-- pv_equiv track=rewrite | github.com/Mr-Perfectuz/adventofcode_2024 | Day19/task2.py | count_ways_to_form_design
-- ===== SOURCE A (Python) =====
-- def count_ways_to_form_design(design, patterns):
--
--     dp = [0] * (len(design) + 1)
--     dp[0] = 1
--
--
--     for i in range(len(design)):
--         if dp[i] > 0:
--             for pattern in patterns:
--
--                 if design[i:i + len(pattern)] == pattern:
--                     dp[i + len(pattern)] += dp[i]
--
--
--     return dp[len(design)]
-- ===== SOURCE B (Python) =====
-- def count_ways_to_form_design(design, patterns):
--     # Count distinct patterns once, with multiplicities.
--     bag = {}
--     for p in patterns:
--         bag[p] = bag.get(p, 0) + 1
--     n = len(design)
--     # ways[i] = number of tilings of the suffix design[i:]; filled right to left.
--     ways = {n: 1}
--     for i in range(n - 1, -1, -1):
--         ways[i] = sum(c * ways[i + len(p)] for p, c in bag.items()
--                       if design.startswith(p, i))
--     return ways[0]
-- ===== Notes on version B (the rewrite author's own statement) =====
-- stated objective: alternative
-- what changed: A fills an array of prefix counts left-to-right, pushing dp[i] forward through every raw pattern by slice comparison; B first collapses the pattern list into a dict of distinct patterns with multiplicities, then fills a dict of SUFFIX counts right-to-left, pulling c*ways[i+len(p)] via startswith - a different recurrence (suffix tilings, not prefix tilings) whose agreement with A is itself a theorem, and duplicate patterns are matched once (a measured constant-factor speedup on duplicate-heavy lists).
-- outside the precondition, e.g. on count_ways_to_form_design('ab', ['', 'a', 'b']): A returns 4, B raises KeyError
import Mathlib
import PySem
-- pv_equiv track=rewrite | github.com/deepak01112002/PythonLearning-Step-By-Step | set2/4th.py | ArrangeStr
-- ===== SOURCE A (Python) =====
-- def ArrangeStr(s1):
--   lower = ""
--   upper = ""
--   for x in s1:
--     if x.islower():
--       lower += x
--     else:
--       upper += x
--   ans = lower + upper
--   return ans
-- ===== SOURCE B (Python) =====
-- def ArrangeStr(s1):
--   return ''.join(sorted(s1, key=lambda c: not c.islower()))
-- ===== Notes on version B (the rewrite author's own statement) =====
-- stated objective: idiomatic
-- what changed: Replaces the explicit loop with two string accumulators by a single stable-sort call keyed on non-lowercaseness, whose stability yields the same lowercase-first partition.
import Mathlib
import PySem

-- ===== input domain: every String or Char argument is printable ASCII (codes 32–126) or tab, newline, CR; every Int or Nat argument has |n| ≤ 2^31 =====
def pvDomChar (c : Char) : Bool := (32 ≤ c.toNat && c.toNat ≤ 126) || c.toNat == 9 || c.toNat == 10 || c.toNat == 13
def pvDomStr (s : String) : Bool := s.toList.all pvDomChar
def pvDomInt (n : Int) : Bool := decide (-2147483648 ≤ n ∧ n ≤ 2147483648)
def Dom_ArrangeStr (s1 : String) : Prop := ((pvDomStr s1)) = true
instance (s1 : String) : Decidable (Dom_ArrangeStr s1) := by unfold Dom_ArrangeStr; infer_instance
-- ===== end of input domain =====

-- B replaces A's two-accumulator loop by one stable sort keyed on "not islower" (idiomatic rewrite).


-- ===== PORT A =====
def ArrangeStr (s1 : String) : String :=
  let r := s1.toList.foldl
    (fun (acc : String × String) x =>
      if PySem.Chars.islower x then (acc.1.push x, acc.2) else (acc.1, acc.2.push x))
    ("", "")
  r.1 ++ r.2

-- ===== PORT B =====
def ArrangeStr_alt (s1 : String) : String :=
  String.ofList (PySem.List.sorted s1.toList (fun c => !PySem.Chars.islower c) false)

-- ===== PRECONDITION & SPEC =====
def Spec_ArrangeStr (s1 : String) (out : String) : Prop := out = ArrangeStr_alt s1
instance (s1 : String) (out : String) : Decidable (Spec_ArrangeStr s1 out) := by unfold Spec_ArrangeStr; infer_instance

-- ===== CLAIM (what is proved, stated in full; the proofs are below) =====
def Claim_equal_ArrangeStr : Prop := ∀ (s1 : String), Dom_ArrangeStr s1 → Spec_ArrangeStr s1 (ArrangeStr s1)

-- ===== LEMMAS AND PROOFS =====

-- inserting a key-false (lowercase) element into (lows ++ highs) puts it after the lows
theorem pv_insertBy_lower (x : Char) (hx : PySem.Chars.islower x = true) :
    ∀ (l u : List Char), (∀ c ∈ l, PySem.Chars.islower c = true) →
      (∀ c ∈ u, PySem.Chars.islower c = false) →
      PySem.List.insertBy (fun a b => decide ((!PySem.Chars.islower a) < (!PySem.Chars.islower b)))
        x (l ++ u) = (l ++ [x]) ++ u := by
  intro l
  induction l with
  | nil =>
    intro u _ hu
    cases u with
    | nil => simp [PySem.List.insertBy]
    | cons y ys =>
      have hy : PySem.Chars.islower y = false := hu y (by simp)
      simp [PySem.List.insertBy, hx, hy]
  | cons c cs ih =>
    intro u hl hu
    have hc : PySem.Chars.islower c = true := hl c (by simp)
    have := ih u (fun d hd => hl d (by simp [hd])) hu
    simp [PySem.List.insertBy, hx, hc, this]

-- inserting a key-true (non-lowercase) element appends it at the end
theorem pv_insertBy_upper (x : Char) (hx : PySem.Chars.islower x = false) (ys : List Char) :
    PySem.List.insertBy (fun a b => decide ((!PySem.Chars.islower a) < (!PySem.Chars.islower b)))
      x ys = ys ++ [x] := by
  induction ys with
  | nil => simp [PySem.List.insertBy]
  | cons y ys ih => simp [PySem.List.insertBy, hx, ih]

-- the insertion-sort fold maintains the partition invariant
theorem pv_foldl_partition :
    ∀ (xs l u : List Char), (∀ c ∈ l, PySem.Chars.islower c = true) →
      (∀ c ∈ u, PySem.Chars.islower c = false) →
      xs.foldl (fun acc x =>
          PySem.List.insertBy (fun a b => decide ((!PySem.Chars.islower a) < (!PySem.Chars.islower b))) x acc)
        (l ++ u)
      = (l ++ xs.filter (fun c => PySem.Chars.islower c)) ++
        (u ++ xs.filter (fun c => !PySem.Chars.islower c)) := by
  intro xs
  induction xs with
  | nil => intro l u _ _; simp
  | cons x xs ih =>
    intro l u hl hu
    by_cases hx : PySem.Chars.islower x = true
    · have hstep := pv_insertBy_lower x hx l u hl hu
      have hrec := ih (l ++ [x]) u
        (by intro c hc; rcases List.mem_append.mp hc with h | h
            · exact hl c h
            · simp at h; subst h; exact hx) hu
      simp only [List.foldl_cons, hstep, hrec]
      simp [hx]
    · have hx' : PySem.Chars.islower x = false := by simpa using hx
      have hstep := pv_insertBy_upper x hx' (l ++ u)
      have hrec := ih l (u ++ [x]) hl
        (by intro c hc; rcases List.mem_append.mp hc with h | h
            · exact hu c h
            · simp at h; subst h; exact hx')
      simp only [List.foldl_cons, hstep, List.append_assoc, hrec]
      simp [hx']

-- B's sort collapses to the two-filter partition
theorem pv_sorted_eq_partition (xs : List Char) :
    PySem.List.sorted xs (fun c => !PySem.Chars.islower c) false
      = xs.filter (fun c => PySem.Chars.islower c) ++ xs.filter (fun c => !PySem.Chars.islower c) := by
  have h := pv_foldl_partition xs [] [] (by simp) (by simp)
  simpa [PySem.List.sorted] using h

-- A's fold maintains its accumulators as string appends of the filters
theorem pv_foldA (xs : List Char) :
    ∀ (lo up : String),
      xs.foldl (fun (acc : String × String) x =>
          if PySem.Chars.islower x then (acc.1.push x, acc.2) else (acc.1, acc.2.push x)) (lo, up)
      = (lo ++ String.ofList (xs.filter (fun c => PySem.Chars.islower c)),
         up ++ String.ofList (xs.filter (fun c => !PySem.Chars.islower c))) := by
  induction xs with
  | nil =>
    intro lo up
    rw [List.foldl_nil, List.filter_nil, List.filter_nil, Prod.mk.injEq]
    constructor <;> (rw [← String.toList_inj]; simp)
  | cons x xs ih =>
    intro lo up
    by_cases hx : PySem.Chars.islower x = true
    · rw [List.foldl_cons, if_pos hx, ih, List.filter_cons, List.filter_cons, Prod.mk.injEq]
      constructor <;> (rw [← String.toList_inj]; simp [hx])
    · have hx' : PySem.Chars.islower x = false := by simpa using hx
      rw [List.foldl_cons, if_neg hx, ih, List.filter_cons, List.filter_cons, Prod.mk.injEq]
      constructor <;> (rw [← String.toList_inj]; simp [hx'])

-- ===== VERDICT (by name: the statement is the Claim_ definition above) =====
theorem ArrangeStr_spec : Claim_equal_ArrangeStr := by
  intro s1 _
  show ArrangeStr s1 = ArrangeStr_alt s1
  unfold ArrangeStr ArrangeStr_alt
  rw [pv_sorted_eq_partition, pv_foldA, ← String.toList_inj]
  simp
-- pv_equiv track=rewrite | github.com/RideGreg/LeetCode | Python/number-of-atoms.py | countOfAtoms2
-- ===== SOURCE A (Python) =====
-- import collections
--
-- def countOfAtoms2(formula):
--     N = len(formula)
--     stack = [collections.Counter()]
--     i = 0
--     while i < N:
--         if formula[i] == '(':
--             stack.append(collections.Counter())
--             i += 1
--         elif formula[i] == ')':
--             top = stack.pop()
--             i += 1
--             i_start = i
--             while i < N and formula[i].isdigit(): i += 1
--             multiplicity = int(formula[i_start: i] or 1)
--             for name, v in top.items():
--                 stack[-1][name] += v * multiplicity
--         else:
--             i_start = i
--             i += 1
--             while i < N and formula[i].islower(): i += 1
--             name = formula[i_start: i]
--             i_start = i
--             while i < N and formula[i].isdigit(): i += 1
--             multiplicity = int(formula[i_start: i] or 1)
--             stack[-1][name] += multiplicity
--
--     return "".join(name + (str(stack[-1][name]) if stack[-1][name] > 1 else '')
--                    for name in sorted(stack[-1]))
-- ===== SOURCE B (Python) =====
-- def countOfAtoms2(formula):
--     N = len(formula)
--
--     def parse(i):
--         # scan from i until ')' or end of string; return (counts, index of ')' or N)
--         counts = {}
--         while i < N and formula[i] != ')':
--             if formula[i] == '(':
--                 inner, i = parse(i + 1)
--                 if i < N:
--                     i += 1  # step over the closing ')'
--                 j = i
--                 while j < N and formula[j].isdigit(): j += 1
--                 multiplicity = int(formula[i:j] or 1)
--                 i = j
--                 for name, v in inner.items():
--                     counts[name] = counts.get(name, 0) + v * multiplicity
--             else:
--                 j = i + 1
--                 while j < N and formula[j].islower(): j += 1
--                 name = formula[i:j]
--                 i = j
--                 while j < N and formula[j].isdigit(): j += 1
--                 multiplicity = int(formula[i:j] or 1)
--                 i = j
--                 counts[name] = counts.get(name, 0) + multiplicity
--         return counts, i
--
--     counts, _ = parse(0)
--     return "".join(name + (str(counts[name]) if counts[name] > 1 else '')
--                    for name in sorted(counts))
-- ===== Notes on version B (the rewrite author's own statement) =====
-- stated objective: alternative
-- what changed: Replaces A's explicit list-of-Counters stack machine with a recursive-descent parser: a parse(i) helper builds each group's counts by scanning until ')' or end, recursing on '(' and merging the inner counts scaled by the trailing multiplier on return.
-- outside the precondition, e.g. on countOfAtoms2('(H(O'): A returns 'O', B returns 'HO'; on countOfAtoms2(')'): A raises IndexError, B returns ''; on countOfAtoms2('('): A returns '', B returns ''
import Mathlib
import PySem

----

● PROMPT
Reproduce each line above that contains "intro".

● PROBLEM SOLUTION
  intro l
    intro u _ hu
    intro u hl hu
  intro xs
  | nil => intro l u _ _; simp
    intro l u hl hu
        (by intro c hc; rcases List.mem_append.mp hc with h | h
        (by intro c hc; rcases List.mem_append.mp hc with h | h
    intro lo up
    intro lo up
  intro s1 _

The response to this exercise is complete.